A chorus of “Eeeeeeeewwww!” shrills behind them and Chirrut snickers as Baze drops his head to sigh into his shoulder, beleaguered yet amused. Chirrut hands him his mug and he takes it readily.
Chirrut gives him one more kiss, then flips his staff into his hand and turns with a roar, “Foolish little Jedi, your power cannot match a Sith’s!”
The children shriek delightedly as Chirrut stomps into the backyard with his shirt pulled over his head like a fool and Baze watches from the doorway, content as can be.

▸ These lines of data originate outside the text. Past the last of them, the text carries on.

-- pv_equiv track=rewrite | github.com/IvanMalkS/AD | LAB1/6.py | find_minimal_number
-- ===== SOURCE A (Python) =====
-- def find_minimal_number(n_digits: int, s_sum: int) -> str:
--     """
--     Находит минимальное N-значное натуральное число с суммой цифр S.
--
--     Args:
--         n_digits: Требуемое количество разрядов (N).
--         s_sum: Требуемая сумма цифр (S).
--
--     Returns:
--         Строковое представление искомого числа или "NO", если такого числа нет.
--     """
--     # --- Проверка на невозможность ---
--     # 1. Сумма не может быть больше, чем если бы все N цифр были девятками.
--     # 2. По условию S >= 1. Если бы S=0 было возможно, то для N > 1 решения бы не было,
--     #    а для N=1 число '0' не является натуральным.
--     if s_sum > 9 * n_digits or s_sum < 1:
--         return "NO"
--
--     # --- Построение числа (жадный алгоритм) ---
--     remaining_sum = s_sum
--     result_digits = []
--
--     # Итерируемся по каждой позиции цифры слева направо.
--     for i in range(n_digits):
--         is_first_digit = (i == 0)
--         num_digits_left = n_digits - 1 - i
--
--         # Определяем начальную цифру для перебора (1 для первой, 0 для остальных).
--         start_digit = 1 if is_first_digit else 0
--
--         # Находим наименьшую подходящую цифру для текущей позиции.
--         for digit in range(start_digit, 10):
--             # Проверяем, возможно ли составить оставшуюся сумму
--             # (remaining_sum - digit) из оставшихся разрядов (num_digits_left).
--             # Минимальная возможная сумма для оставшихся - 0.
--             # Максимальная - 9 * num_digits_left.
--             if 0 <= (remaining_sum - digit) <= 9 * num_digits_left:
--                 # Нашли самую маленькую подходящую цифру, ставим ее.
--                 result_digits.append(str(digit))
--                 remaining_sum -= digit
--                 break  # Переходим к следующей позиции.
--
--     # Если после всех итераций длина результата не равна N, значит,
--     # наше предположение о существовании решения было неверным.
--     # (Хотя с текущей проверкой на невозможность это не должно произойти).
--     if len(result_digits) == n_digits:
--         return "".join(result_digits)
--     else:
--         return "NO"
-- ===== SOURCE B (Python) =====
-- def find_minimal_number(n_digits: int, s_sum: int) -> str:
--     """Closed form: smallest feasible leading digit, then the remaining sum
--     packed to the right as a middle digit followed by nines, zeros between."""
--     if s_sum > 9 * n_digits or s_sum < 1:
--         return "NO"
--     lead = max(1, s_sum - 9 * (n_digits - 1))
--     t, m = divmod(s_sum - lead, 9)
--     mid = str(m) if m else ""
--     return str(lead) + "0" * (n_digits - 1 - t - len(mid)) + mid + "9" * t
-- ===== Notes on version B (the rewrite author's own statement) =====
-- stated objective: simpler
-- what changed: Replaces A's left-to-right greedy loop with a 0-9 feasibility search at every position by a closed-form construction: smallest feasible leading digit max(1, s-9(n-1)), then divmod packs the rest as zeros, one middle digit and trailing nines.
import Mathlib
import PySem

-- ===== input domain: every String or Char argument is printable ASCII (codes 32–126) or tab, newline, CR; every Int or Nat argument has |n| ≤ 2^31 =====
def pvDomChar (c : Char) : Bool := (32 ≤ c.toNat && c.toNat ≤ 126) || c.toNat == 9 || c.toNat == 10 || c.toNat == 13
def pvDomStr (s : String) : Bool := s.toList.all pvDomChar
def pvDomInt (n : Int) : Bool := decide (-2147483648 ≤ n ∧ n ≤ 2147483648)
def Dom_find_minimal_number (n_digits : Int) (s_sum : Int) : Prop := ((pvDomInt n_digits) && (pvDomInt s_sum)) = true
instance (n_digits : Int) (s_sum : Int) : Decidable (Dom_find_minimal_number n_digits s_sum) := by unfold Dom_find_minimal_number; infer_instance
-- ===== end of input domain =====

-- B replaces A's per-position greedy search loop by a closed form (lead digit, zeros, one middle
-- digit, trailing nines) computed with O(1) arithmetic; objective: simpler.

-- ===== PORT A =====
-- A's inner loop 'for digit in range(start, 10): if 0 <= rem-digit <= 9*left: … break'
-- as a first-match search over the same range list.
def pvSearch (rem : Int) (left : Int) : List Int → Option Int
  | [] => none
  | d :: ds => if 0 ≤ rem - d ∧ rem - d ≤ 9 * left then some d else pvSearch rem left ds

-- the body of A's outer loop for one position i (state = (remaining_sum, result_digits))
def pvStep (n_digits : Int) (st : Int × List String) (i : Int) : Int × List String :=
  let start : Int := if i = 0 then 1 else 0
  let left : Int := n_digits - 1 - i
  match pvSearch st.1 left (PySem.List.pyRange start 10 1) with
  | some d => (st.1 - d, st.2 ++ [PySem.Int.toStr d])
  | none => st

def find_minimal_number (n_digits : Int) (s_sum : Int) : String :=
  if s_sum > 9 * n_digits ∨ s_sum < 1 then "NO"
  else
    let st := (PySem.List.pyRange 0 n_digits 1).foldl (pvStep n_digits) (s_sum, ([] : List String))
    if (st.2.length : Int) = n_digits then PySem.Str.join "" st.2 else "NO"

-- ===== PORT B =====
def find_minimal_number_alt (n_digits : Int) (s_sum : Int) : String :=
  if s_sum > 9 * n_digits ∨ s_sum < 1 then "NO"
  else
    let lead := max 1 (s_sum - 9 * (n_digits - 1))
    let t := PySem.Int.floordiv (s_sum - lead) 9     -- t, m = divmod(s_sum - lead, 9)
    let m := PySem.Int.mod (s_sum - lead) 9
    let mid : List Char := if m = 0 then [] else PySem.Int.toChars m   -- str(m) if m else ""
    -- Python's str '+' and '*' are ported on List Char (exact; Lean's String.append is kernel-opaque)
    String.ofList (PySem.Int.toChars lead
      ++ List.replicate (n_digits - 1 - t - mid.length).toNat '0'
      ++ mid ++ List.replicate t.toNat '9')

-- ===== PRECONDITION & SPEC =====
def Spec_find_minimal_number (n_digits : Int) (s_sum : Int) (out : String) : Prop := out = find_minimal_number_alt n_digits s_sum
instance (n_digits : Int) (s_sum : Int) (out : String) : Decidable (Spec_find_minimal_number n_digits s_sum out) := by unfold Spec_find_minimal_number; infer_instance

-- ===== CLAIM (what is proved, stated in full; the proofs are below) =====
def Claim_equal_find_minimal_number : Prop := ∀ (n_digits : Int) (s_sum : Int), Dom_find_minimal_number n_digits s_sum → Spec_find_minimal_number n_digits s_sum (find_minimal_number n_digits s_sum)

-- ===== LEMMAS AND PROOFS =====

-- the inner search finds exactly max(start, rem − 9·left) when that digit is feasible
lemma pvSearch_one (rem left : Int) (h0 : 1 ≤ rem) (h1 : rem ≤ 9 * left + 9) :
    pvSearch rem left (PySem.List.pyRange 1 10 1) = some (max 1 (rem - 9 * left)) := by
  have h : PySem.List.pyRange 1 10 1 = [1,2,3,4,5,6,7,8,9] := by decide
  rw [h]; simp only [pvSearch]
  split_ifs <;> (try simp only [Option.some.injEq]) <;> omega

lemma pvSearch_zero (rem left : Int) (h0 : 0 ≤ rem) (h1 : rem ≤ 9 * left + 9) (hl : 0 ≤ left) :
    pvSearch rem left (PySem.List.pyRange 0 10 1) = some (max 0 (rem - 9 * left)) := by
  have h : PySem.List.pyRange 0 10 1 = [0,1,2,3,4,5,6,7,8,9] := by decide
  rw [h]; simp only [pvSearch]
  split_ifs <;> (try simp only [Option.some.injEq]) <;> omega

-- closed form of the digit strings A appends at the non-leading positions
def pvTail (k : Nat) (rem : Int) : List String :=
  if rem % 9 = 0 then
    List.replicate (k - (rem / 9).toNat) (PySem.Int.toStr 0)
      ++ List.replicate ((rem / 9).toNat) (PySem.Int.toStr 9)
  else
    List.replicate (k - (rem / 9).toNat - 1) (PySem.Int.toStr 0)
      ++ PySem.Int.toStr (rem % 9) :: List.replicate ((rem / 9).toNat) (PySem.Int.toStr 9)

lemma pvTail_loop (n : Int) (k : Nat) (rem : Int) (acc : List String)
    (hk : (k : Int) ≤ n - 1) (h0 : 0 ≤ rem) (h1 : rem ≤ 9 * (k : Int)) :
    (PySem.List.pyRange (n - k) n 1).foldl (pvStep n) (rem, acc) = (0, acc ++ pvTail k rem) := by
  induction k generalizing rem acc with
  | zero =>
    have hrem : rem = 0 := by omega
    subst hrem
    rw [show n - ((0:Nat):Int) = n by push_cast; ring]
    rw [PySem.List.pyRange_one_eq_nil (le_refl n)]
    simp [pvTail]
  | succ k ih =>
    have hlt : n - ((k+1 : Nat):Int) < n := by push_cast; omega
    rw [PySem.List.pyRange_one_cons hlt, List.foldl_cons]
    rw [show n - ((k+1:Nat):Int) + 1 = n - (k:Nat) by push_cast; ring]
    have hstep : pvStep n (rem, acc) (n - ((k+1:Nat):Int))
        = (rem - max 0 (rem - 9*(k:Int)), acc ++ [PySem.Int.toStr (max 0 (rem - 9*(k:Int)))]) := by
      simp only [pvStep]
      rw [if_neg (by push_cast; omega : ¬ (n - ((k+1:Nat):Int) = 0))]
      rw [show n - 1 - (n - ((k+1:Nat):Int)) = (k:Int) by push_cast; ring]
      rw [pvSearch_zero rem k h0 (by push_cast at h1 ⊢; omega) (by positivity)]
    rw [hstep]
    by_cases hc : rem ≤ 9*(k:Int)
    · rw [show max 0 (rem - 9*(k:Int)) = 0 by omega]
      rw [show rem - 0 = rem by ring]
      rw [ih rem (acc ++ [PySem.Int.toStr 0]) (by omega) h0 hc]
      rw [List.append_assoc]
      congr 1
      unfold pvTail
      have hq : 0 ≤ rem / 9 ∧ rem / 9 ≤ (k:Int) ∧ 9 * (rem/9) + rem % 9 = rem ∧ 0 ≤ rem % 9 := by omega
      split_ifs with hm
      · rw [show (k+1) - (rem/9).toNat = ((k - (rem/9).toNat) + 1) by omega]
        simp [List.replicate_succ]
      · rw [show (k+1) - (rem/9).toNat - 1 = ((k - (rem/9).toNat - 1) + 1) by omega]
        simp [List.replicate_succ]
    · rw [show max 0 (rem - 9*(k:Int)) = rem - 9*(k:Int) by omega]
      rw [show rem - (rem - 9*(k:Int)) = 9*(k:Int) by ring]
      rw [ih (9*(k:Int)) _ (by omega) (by omega) (le_refl _)]
      rw [List.append_assoc]
      congr 1
      have h90 : (9*(k:Int)) % 9 = 0 := by omega
      have h9d : ((9*(k:Int)) / 9).toNat = k := by omega
      unfold pvTail
      rw [if_pos h90, h9d]
      simp only [Nat.sub_self, List.replicate_zero, List.nil_append]
      by_cases hm : rem % 9 = 0
      · rw [if_pos hm]
        have : rem = 9*((k:Int)+1) := by omega
        rw [show rem - 9*(k:Int) = 9 by omega]
        rw [show (rem/9).toNat = k + 1 by omega]
        simp [List.replicate_succ]
      · rw [if_neg hm]
        have ht : (rem/9).toNat = k := by omega
        rw [ht, show rem - 9*(k:Int) = rem % 9 by omega]
        simp

lemma pvTail_length (k : Nat) (rem : Int) (h0 : 0 ≤ rem) (h1 : rem ≤ 9 * (k : Int)) :
    (pvTail k rem).length = k := by
  unfold pvTail
  split_ifs <;> simp <;> omega

lemma pvJoin_nil (l : List (List Char)) : PySem.Chars.join [] l = l.flatten := by
  show [].intercalate l = l.flatten
  induction l with
  | nil => rfl
  | cons a t ih =>
    cases t with
    | nil => simp [List.intercalate]
    | cons b u =>
      simp only [List.intercalate] at *
      simp [List.intersperse] at *
      simpa using ih

lemma pvTail_chars (k : Nat) (rem : Int) :
    ((pvTail k rem).map String.toList).flatten
      = List.replicate (k - (rem/9).toNat - (if rem % 9 = 0 then 0 else 1)) '0'
        ++ (if rem % 9 = 0 then [] else PySem.Int.toChars (rem % 9))
        ++ List.replicate ((rem/9).toNat) '9' := by
  unfold pvTail
  split_ifs with hm <;>
    simp [List.map_replicate, PySem.Int.toList_toStr,
      show PySem.Int.toChars 0 = ['0'] from by decide,
      show PySem.Int.toChars 9 = ['9'] from by decide]

-- ===== VERDICT (by name: the statement is the Claim_ definition above) =====
theorem find_minimal_number_spec : Claim_equal_find_minimal_number := by
  intro n s _hdom
  unfold Spec_find_minimal_number find_minimal_number find_minimal_number_alt
  by_cases hg : s > 9 * n ∨ s < 1
  · rw [if_pos hg, if_pos hg]
  · rw [if_neg hg, if_neg hg]
    have h1 : 1 ≤ s := by omega
    have h2 : s ≤ 9 * n := by omega
    have hn : 1 ≤ n := by nlinarith
    have hlead1 : 1 ≤ max 1 (s - 9 * (n - 1)) := le_max_left _ _
    have hlead9 : max 1 (s - 9 * (n - 1)) ≤ 9 := by omega
    have hleads : max 1 (s - 9 * (n - 1)) ≤ s := by omega
    rw [PySem.List.pyRange_one_cons (by omega : (0:Int) < n), List.foldl_cons]
    have hstep : pvStep n (s, ([] : List String)) 0
        = (s - max 1 (s - 9 * (n - 1)), [PySem.Int.toStr (max 1 (s - 9 * (n - 1)))]) := by
      simp only [pvStep, if_true]
      rw [show n - 1 - 0 = n - 1 by ring]
      rw [pvSearch_one s (n-1) h1 (by omega)]
      simp
    rw [hstep]
    set k : Nat := (n - 1).toNat with hk
    have hkc : (k : Int) = n - 1 := by omega
    rw [show (0:Int) + 1 = n - (k : Int) by omega]
    set r : Int := s - max 1 (s - 9 * (n - 1)) with hr
    have hr0 : 0 ≤ r := by omega
    have hr1 : r ≤ 9 * (k : Int) := by omega
    rw [pvTail_loop n k r _ (by omega) hr0 hr1]
    have hlen : (((([PySem.Int.toStr (max 1 (s - 9 * (n - 1)))] ++ pvTail k r)).length : Int)) = n := by
      simp [pvTail_length k r hr0 hr1]; omega
    simp only []
    rw [if_pos hlen]
    -- string equality, proved on .toList
    refine String.toList_inj.mp ?_
    rw [PySem.Str.toList_join]
    rw [show ("" : String).toList = [] from rfl]
    rw [pvJoin_nil]
    rw [String.toList_ofList]
    simp only [List.map_append, List.map_cons, List.map_nil, List.flatten_append,
      List.flatten_cons, List.flatten_nil, PySem.Int.toList_toStr]
    rw [pvTail_chars k r]
    rw [PySem.Int.floordiv_eq_ediv_of_pos (by norm_num), PySem.Int.mod_eq_emod_of_pos (by norm_num)]
    rw [← hr]
    by_cases hm : r % 9 = 0
    · rw [if_pos hm, if_pos hm]
      simp only [List.length_nil, List.append_nil, Nat.cast_zero, List.append_assoc]
      rw [show (n - 1 - r / 9 - 0).toNat = k - (r / 9).toNat - 0 by omega]
    · rw [if_neg hm, if_neg hm]
      have hlen1 : (PySem.Int.toChars (r % 9)).length = 1 := by
        have h8 : 1 ≤ r % 9 ∧ r % 9 ≤ 8 := by omega
        obtain ⟨a, b⟩ := h8
        interval_cases h : r % 9 <;> decide
      rw [hlen1]
      simp only [Nat.cast_one, List.append_assoc]
      rw [show (n - 1 - r / 9 - 1).toNat = k - (r / 9).toNat - 1 by omega]
      simp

He glances at the calendar by the wall-chrono and smiles when he remembers what’s planned for next weekend. Althin had almost exploded with joy when he asked them to attend the Naming of his first child, the young man standing even taller than Baze but fidgeting like he was eight years old again when he handed them the invitation. Althin’s partner is also Rodian, but Baze has a gut feeling they won’t be giving their firstborn a traditional Rodian name.
Baze leaves himself a reminder to bring tissues.